Tuesday, December 11, 2012

Review: Cyrano Agency / 시라노;연애조작단 (2010)


Anyone familiar with Korean cinema will know that the romantic comedy genre is a staple of the industry, usually pitting an enviously good lucking guy and girl up against the odds to get together and live happily ever after. However in ‘Cyrano Agency’, this tried and tested method got given a refreshing and cynical twist, and came out all the better for it.

The movies unique concept is no doubt down to director and screenwriter Kim Hyeon-seok. ‘Cyrano Agency’ is his third, and at the time of writing latest movie, having not only directed but also wrote the screenplays for his previous efforts as well. Hyeon-seok is a versatile guy, and fans of Korean cinema will most likely have seen something he’s worked on one way or another. Weather it be as an actor in the movie ‘Chingu / 친구’, as the screenwriter for ‘JSA – Joint Security Area - 공동경비구역 JSA’, or as assistant director on ‘The Isle / 섬’. With ‘Cyrano Agency’, he transferred to screen a concept he first developed while still in film school, and it was certainly worth the wait to see it come to fruition.

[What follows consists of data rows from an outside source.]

-- pv_equiv track=rewrite | github.com/pypi-data/pypi-mirror-381 | packages/diffsinger-utau/diffsinger_utau-0.2.0-py3-none-any.whl/diffsinger_utau/voice_bank/pred_duration.py | cumulate_ph_dur_by_ph_num
-- ===== SOURCE A (Python) =====
-- import copy
--
-- def cumulate_ph_dur_by_ph_num(ph_dur: list, ph_num: list)-> list:
--     """根据音素数量累加时长"""
--     ph_num = copy.deepcopy(ph_num)
--     result = [0] * len(ph_num)
--     dur_idx = 0
--     num_idx = 0
--     assert sum(ph_num) == len(ph_dur), f"音素数量与时长数量不一致 {sum(ph_num)} vs {len(ph_dur)}"
--     while dur_idx < len(ph_dur) and num_idx < len(ph_num):
--         if ph_num[num_idx] > 0:
--             result[num_idx] += ph_dur[dur_idx]
--             ph_num[num_idx] -= 1
--             dur_idx += 1
--         else:
--             num_idx += 1
--
--     return result
-- ===== SOURCE B (Python) =====
-- def cumulate_ph_dur_by_ph_num(ph_dur: list, ph_num: list) -> list:
--     """根据音素数量累加时长"""
--     assert sum(ph_num) == len(ph_dur), f"音素数量与时长数量不一致 {sum(ph_num)} vs {len(ph_dur)}"
--     result = []
--     idx = 0
--     for n in ph_num:
--         seg = max(n, 0)
--         result.append(sum(ph_dur[idx:idx + seg]))
--         idx += seg
--     return result
-- ===== Notes on version B (the rewrite author's own statement) =====
-- stated objective: simpler
-- what changed: Replaces the two-pointer while loop that decrements a deep-copied ph_num and updates a preallocated result in place with a single for over ph_num that sums one clamped slice ph_dur[idx:idx+max(n,0)] per entry and appends it.
import Mathlib
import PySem

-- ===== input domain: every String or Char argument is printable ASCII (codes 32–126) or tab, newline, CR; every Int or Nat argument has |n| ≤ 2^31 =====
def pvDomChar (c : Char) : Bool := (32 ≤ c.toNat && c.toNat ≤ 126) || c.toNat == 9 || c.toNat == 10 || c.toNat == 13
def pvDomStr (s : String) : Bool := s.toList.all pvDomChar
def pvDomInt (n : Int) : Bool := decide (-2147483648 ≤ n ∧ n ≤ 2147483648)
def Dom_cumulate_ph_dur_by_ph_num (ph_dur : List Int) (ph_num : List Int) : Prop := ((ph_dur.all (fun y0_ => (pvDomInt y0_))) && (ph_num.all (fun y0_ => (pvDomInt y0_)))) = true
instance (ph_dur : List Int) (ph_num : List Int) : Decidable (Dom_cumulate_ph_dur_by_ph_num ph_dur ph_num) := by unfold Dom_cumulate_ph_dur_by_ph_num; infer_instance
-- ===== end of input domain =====

-- B replaces A's two-pointer in-place while loop by one pass over ph_num summing a clamped slice per entry (objective: simpler).


-- ===== PORT A =====
-- the while loop of A: state (ph_num, result, dur_idx, num_idx); list indexing is
-- always in range here because of the loop guards, so getD is exact
def pvLoopA (ph_dur : List Int) : List Int → List Int → Nat → Nat → List Int
  | ph_num, result, dur_idx, num_idx =>
    if h : dur_idx < ph_dur.length ∧ num_idx < ph_num.length then
      if ph_num.getD num_idx 0 > 0 then
        pvLoopA ph_dur (ph_num.set num_idx (ph_num.getD num_idx 0 - 1))
          (result.set num_idx (result.getD num_idx 0 + ph_dur.getD dur_idx 0))
          (dur_idx + 1) num_idx
      else
        pvLoopA ph_dur ph_num result dur_idx (num_idx + 1)
    else result
  termination_by ph_num _ dur_idx num_idx => (ph_dur.length - dur_idx) + (ph_num.length - num_idx)
  decreasing_by
    · simp only [List.length_set]; omega
    · omega

-- the assert raises (AssertionError) outside Pre_; inside Pre_ it is a no-op, so the port starts at the loop
def cumulate_ph_dur_by_ph_num (ph_dur : List Int) (ph_num : List Int) : List Int :=
  pvLoopA ph_dur ph_num (List.replicate ph_num.length 0) 0 0

-- ===== PORT B =====
-- ph_dur[idx:idx+seg] with 0 ≤ idx and 0 ≤ seg is exactly (ph_dur.drop idx).take seg
def pvLoopB (ph_dur : List Int) : List Int → Nat → List Int
  | [], _ => []
  | n :: rest, idx =>
    let seg := (max n 0).toNat
    ((ph_dur.drop idx).take seg).sum :: pvLoopB ph_dur rest (idx + seg)

def cumulate_ph_dur_by_ph_num_alt (ph_dur : List Int) (ph_num : List Int) : List Int :=
  pvLoopB ph_dur ph_num 0

-- ===== PRECONDITION & SPEC =====
-- A (and B) raise AssertionError exactly when sum(ph_num) ≠ len(ph_dur); Pre_ excludes exactly those inputs
def Pre_cumulate_ph_dur_by_ph_num (ph_dur : List Int) (ph_num : List Int) : Prop :=
  ph_num.sum = (ph_dur.length : Int)
instance (ph_dur : List Int) (ph_num : List Int) : Decidable (Pre_cumulate_ph_dur_by_ph_num ph_dur ph_num) := by unfold Pre_cumulate_ph_dur_by_ph_num; infer_instance

def pvWitness_cumulate_ph_dur_by_ph_num : List Int × List Int := ([3, 1, 4, 1, 5], ([2, 0, 3] : List Int))

def Spec_cumulate_ph_dur_by_ph_num (ph_dur : List Int) (ph_num : List Int) (out : List Int) : Prop := out = cumulate_ph_dur_by_ph_num_alt ph_dur ph_num
instance (ph_dur : List Int) (ph_num : List Int) (out : List Int) : Decidable (Spec_cumulate_ph_dur_by_ph_num ph_dur ph_num out) := by unfold Spec_cumulate_ph_dur_by_ph_num; infer_instance

-- ===== CLAIM (what is proved, stated in full; the proofs are below) =====
def Claim_equal_cumulate_ph_dur_by_ph_num : Prop := ∀ (ph_dur : List Int) (ph_num : List Int), Dom_cumulate_ph_dur_by_ph_num ph_dur ph_num → Pre_cumulate_ph_dur_by_ph_num ph_dur ph_num → Spec_cumulate_ph_dur_by_ph_num ph_dur ph_num (cumulate_ph_dur_by_ph_num ph_dur ph_num)

-- ===== LEMMAS AND PROOFS =====

-- abstraction of A's loop once the already-finished prefix (positions < num_idx) is stripped off
def pvG (ph_dur : List Int) : List Int → List Int → Nat → List Int
  | [], rs, _ => rs
  | n :: ms, rs, d =>
    if _h : d < ph_dur.length then
      match rs with
      | [] => []
      | r0 :: rs' =>
        if n > 0 then pvG ph_dur ((n - 1) :: ms) ((r0 + ph_dur.getD d 0) :: rs') (d + 1)
        else r0 :: pvG ph_dur ms rs' d
    else rs
  termination_by ms _ d => (ph_dur.length - d) + ms.length
  decreasing_by
    · simp only [List.length_cons]; omega
    · simp only [List.length_cons]; omega

lemma pvG_cons (ph_dur : List Int) (n : Int) (ms : List Int) (r0 : Int) (rs : List Int) (d : Nat) :
    pvG ph_dur (n :: ms) (r0 :: rs) d
      = if d < ph_dur.length then
          (if n > 0 then pvG ph_dur ((n - 1) :: ms) ((r0 + ph_dur.getD d 0) :: rs) (d + 1)
           else r0 :: pvG ph_dur ms rs d)
        else r0 :: rs := by
  rw [pvG]
  by_cases h : d < ph_dur.length <;> simp [h]

lemma pvG_stop (ph_dur : List Int) (ms rs : List Int) (d : Nat) (h : ph_dur.length ≤ d) :
    pvG ph_dur ms rs d = rs := by
  cases ms with
  | nil => rw [pvG]
  | cons n ms =>
    cases rs with
    | nil => rw [pvG]; simp [Nat.not_lt.mpr h]
    | cons r0 rs => rw [pvG_cons]; simp [Nat.not_lt.mpr h]

lemma pvG_group_nat (ph_dur : List Int) (c : Nat) :
    ∀ (ms rs : List Int) (r0 : Int) (d : Nat),
      pvG ph_dur ((c : Int) :: ms) (r0 :: rs) d
        = (r0 + ((ph_dur.drop d).take c).sum) :: pvG ph_dur ms rs (d + c) := by
  induction c with
  | zero =>
    intro ms rs r0 d
    rw [pvG_cons]
    by_cases h : d < ph_dur.length
    · simp [h]
    · simp [h, pvG_stop ph_dur ms rs d (Nat.not_lt.mp h)]
  | succ c ih =>
    intro ms rs r0 d
    rw [pvG_cons]
    by_cases h : d < ph_dur.length
    · have hpos : ((c + 1 : Nat) : Int) > 0 := by positivity
      rw [if_pos h, if_pos hpos]
      have hsub : ((c + 1 : Nat) : Int) - 1 = (c : Int) := by push_cast; ring
      rw [hsub, ih ms rs (r0 + ph_dur.getD d 0) (d + 1)]
      have hget : ph_dur.getD d 0 = ph_dur[d] := List.getD_eq_getElem ph_dur 0 h
      have hdrop : ph_dur.drop d = ph_dur[d] :: ph_dur.drop (d + 1) :=
        List.drop_eq_getElem_cons h
      have harith : d + 1 + c = d + (c + 1) := by omega
      rw [hget, hdrop, harith, List.take_succ_cons, List.sum_cons]
      congr 1
      ring
    · rw [if_neg h]
      have hle : ph_dur.length ≤ d := Nat.not_lt.mp h
      rw [pvG_stop ph_dur ms rs (d + (c + 1)) (by omega), List.drop_eq_nil_of_le hle]
      simp

lemma pvG_group (ph_dur : List Int) (n : Int) (ms rs : List Int) (r0 : Int) (d : Nat) :
    pvG ph_dur (n :: ms) (r0 :: rs) d
      = (r0 + ((ph_dur.drop d).take (max n 0).toNat).sum) :: pvG ph_dur ms rs (d + (max n 0).toNat) := by
  by_cases hn : n > 0
  · lift n to Nat using hn.le with c
    have hm : (max (c : Int) 0).toNat = c := by simp
    rw [hm, pvG_group_nat]
  · have hm : (max n 0).toNat = 0 := by omega
    rw [hm, pvG_cons]
    by_cases h : d < ph_dur.length
    · simp [h, hn]
    · simp [h, pvG_stop ph_dur ms rs d (Nat.not_lt.mp h)]

lemma pvG_eq_loopB (ph_dur : List Int) :
    ∀ (ms : List Int) (d : Nat),
      pvG ph_dur ms (List.replicate ms.length 0) d = pvLoopB ph_dur ms d := by
  intro ms
  induction ms with
  | nil =>
    intro d
    simp only [List.length_nil, List.replicate_zero]
    rw [pvG, pvLoopB]
  | cons n ms ih =>
    intro d
    simp only [List.length_cons, List.replicate_succ]
    rw [pvG_group, pvLoopB]
    simp [ih]

lemma pvLoopA_spec (ph_dur : List Int) :
    ∀ (N : Nat) (m r : List Int) (d k : Nat),
      (ph_dur.length - d) + (m.length - k) ≤ N → r.length = m.length →
      pvLoopA ph_dur m r d k = r.take k ++ pvG ph_dur (m.drop k) (r.drop k) d := by
  intro N
  induction N with
  | zero =>
    intro m r d k hN hlen
    have hd : ph_dur.length ≤ d := by omega
    rw [pvLoopA]
    have : ¬ (d < ph_dur.length ∧ k < m.length) := by omega
    rw [dif_neg this, pvG_stop ph_dur _ _ d hd, List.take_append_drop]
  | succ N ih =>
    intro m r d k hN hlen
    rw [pvLoopA]
    by_cases hc : d < ph_dur.length ∧ k < m.length
    · obtain ⟨hd, hk⟩ := hc
      have hkr : k < r.length := by omega
      have hmd : m.drop k = m[k] :: m.drop (k + 1) := List.drop_eq_getElem_cons hk
      have hrd : r.drop k = r[k] :: r.drop (k + 1) := List.drop_eq_getElem_cons hkr
      rw [dif_pos ⟨hd, hk⟩]
      by_cases hpos : m.getD k 0 > 0
      · rw [if_pos hpos]
        rw [ih (m.set k (m.getD k 0 - 1)) (r.set k (r.getD k 0 + ph_dur.getD d 0)) (d + 1) k
          (by simp only [List.length_set]; omega) (by simp only [List.length_set]; omega)]
        have hms : (m.set k (m.getD k 0 - 1)).drop k
            = (m.getD k 0 - 1) :: m.drop (k + 1) := by
          rw [List.drop_eq_getElem_cons (by simp only [List.length_set]; omega),
            List.drop_set]
          simp
        have hrs : (r.set k (r.getD k 0 + ph_dur.getD d 0)).drop k
            = (r.getD k 0 + ph_dur.getD d 0) :: r.drop (k + 1) := by
          rw [List.drop_eq_getElem_cons (by simp only [List.length_set]; omega),
            List.drop_set]
          simp
        rw [hms, hrs, List.take_set, List.set_eq_of_length_le (by simp)]
        congr 1
        rw [hmd, hrd, List.getD_eq_getElem m 0 hk] at *
        rw [List.getD_eq_getElem r 0 hkr,
          pvG_cons ph_dur m[k] (m.drop (k + 1)) r[k] (r.drop (k + 1)) d, if_pos hd,
          if_pos hpos]
      · rw [if_neg hpos]
        rw [ih m r d (k + 1) (by omega) hlen]
        rw [hmd, hrd, pvG_cons, if_pos hd]
        rw [List.getD_eq_getElem m 0 hk] at hpos
        rw [if_neg hpos]
        have htake : r.take (k + 1) = r.take k ++ [r[k]] := List.take_succ_eq_append_getElem hkr
        rw [htake, List.append_assoc]
        rfl
    · rw [dif_neg hc]
      rcases (by omega : ph_dur.length ≤ d ∨ m.length ≤ k) with h | h
      · rw [pvG_stop ph_dur _ _ d h, List.take_append_drop]
      · rw [List.drop_eq_nil_of_le h, pvG, List.take_of_length_le (by omega),
          List.drop_eq_nil_of_le (by omega)]
        simp

-- ===== VERDICT (by name: the statement is the Claim_ definition above) =====
theorem cumulate_ph_dur_by_ph_num_spec : Claim_equal_cumulate_ph_dur_by_ph_num := by
  intro ph_dur ph_num _ _
  unfold Spec_cumulate_ph_dur_by_ph_num cumulate_ph_dur_by_ph_num cumulate_ph_dur_by_ph_num_alt
  rw [pvLoopA_spec ph_dur (ph_dur.length + ph_num.length) ph_num
    (List.replicate ph_num.length 0) 0 0 (by omega) (by simp)]
  simp only [List.take_zero, List.drop_zero, List.nil_append]
  exact pvG_eq_loopB ph_dur ph_num 0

To summarize the plot would be best done by imagining the ‘Mission: Impossible’ movies, only swap Tom Cruise for Eom Tae-woong, and swap scenarios such as trying to stop someone from trying to end the world, to trying to make a girl fall in love with the guy that’s hired them. Essentially Tae-woong and his team, played by Park Sin-hye, Park Cheol-min, and Jeon Ah-min, play a group of out of work actors who, from a run down old theater, operate an agency that specializes in making people fall in love. How do they do this? By writing carefully researched scripts, creating perfectly timed eye contact, and making that all important first kiss on a rainy evening (if it’s not raining enough, don’t worry there’s a rain machine overhead).

If all this sounds very cynical, it is. The genius of ‘Cyrano Agency’ is that it plays out a bunch of completely manufactured and familiar romantic scenarios before our very eyes, yet as the audience we still find ourselves having some emotional investment in them. Do we care because we want Tae-woong and his team to have successfully completed their mission, or do we want to see the couple get together, even though it’s been done through a series of tricks and blindsides? It’s a great concept which is entertainingly played out throughout the movie.

Things get tricky when a new client, played by Daniel Choi, arrives on the scene and wants to hire them to make a girl he met at church, played by Lee Min-jeong, fall in love with him. The catch is, Min-jeong is Tae-woong’s old flame from their days in France together. Will Tae-woong be able to put his feelings aside and complete the mission, or will he try to sabotage things in an attempt to get back with Min-jeong?

Beneath the movies slick exterior and witty charm, there are actually some interesting themes being explored. The circumstances in which Tae-woong & Min-jeong finished are never fully revealed until the final act, which leads us into questioning which way the dilemma should unfold. Should Tae-woong reveal the fact that he still has feelings for Min-jeong and come clean, or should he help Choi to get with her, who has good intentions, but ultimately the guy who she falls for would be someone that Tae-woong has helped to create the image of, not Choi himself.

The bigger picture of what happens after they get the couples together is only touched upon once, when the team accidentally stumbles upon a couple they helped to get together at the start of the movie. The guy couldn’t keep up the image the team had created for him, and ended up cheating on the girl who they’d helped to fall for him. She breaks down in front of them, which by normal genre conventions should be the point when the team come to the realization of how crazy what they’re doing is, or at least suffer some sort of comeuppance. However ‘Cyrano Agency’ doesn’t play by normal genre rules, and as a result by the end nobody bothers to question if what they’re doing is right or wrong, instead it leaves a feeling that perhaps the lesson to be learnt is not about learning from our mistakes, but rather learning to live with them.

While the movie shies away from addressing the wider implications, we’re left with the focus laying solely on the triangle of Tae-woong, Choi, & Min-jeong. ‘Cyrano Agency’ scores its biggest points in the fact that it creates a main character in that of Tae-woong, whose biggest decision is to either (a) trick and deceive his ex-girlfriend into falling in love with his client, Choi, or (b) steal her away from him regardless of his or her past mistakes. While neither option sounds particularly attractive on paper, the movie is too busy looking good and having fun with its Mission: Impossible style concept applied to romance, that as an audience we’re left too preoccupied with smiling to care about these moral ambiguities, and who knows, maybe that was director Hyeon-seok’s point.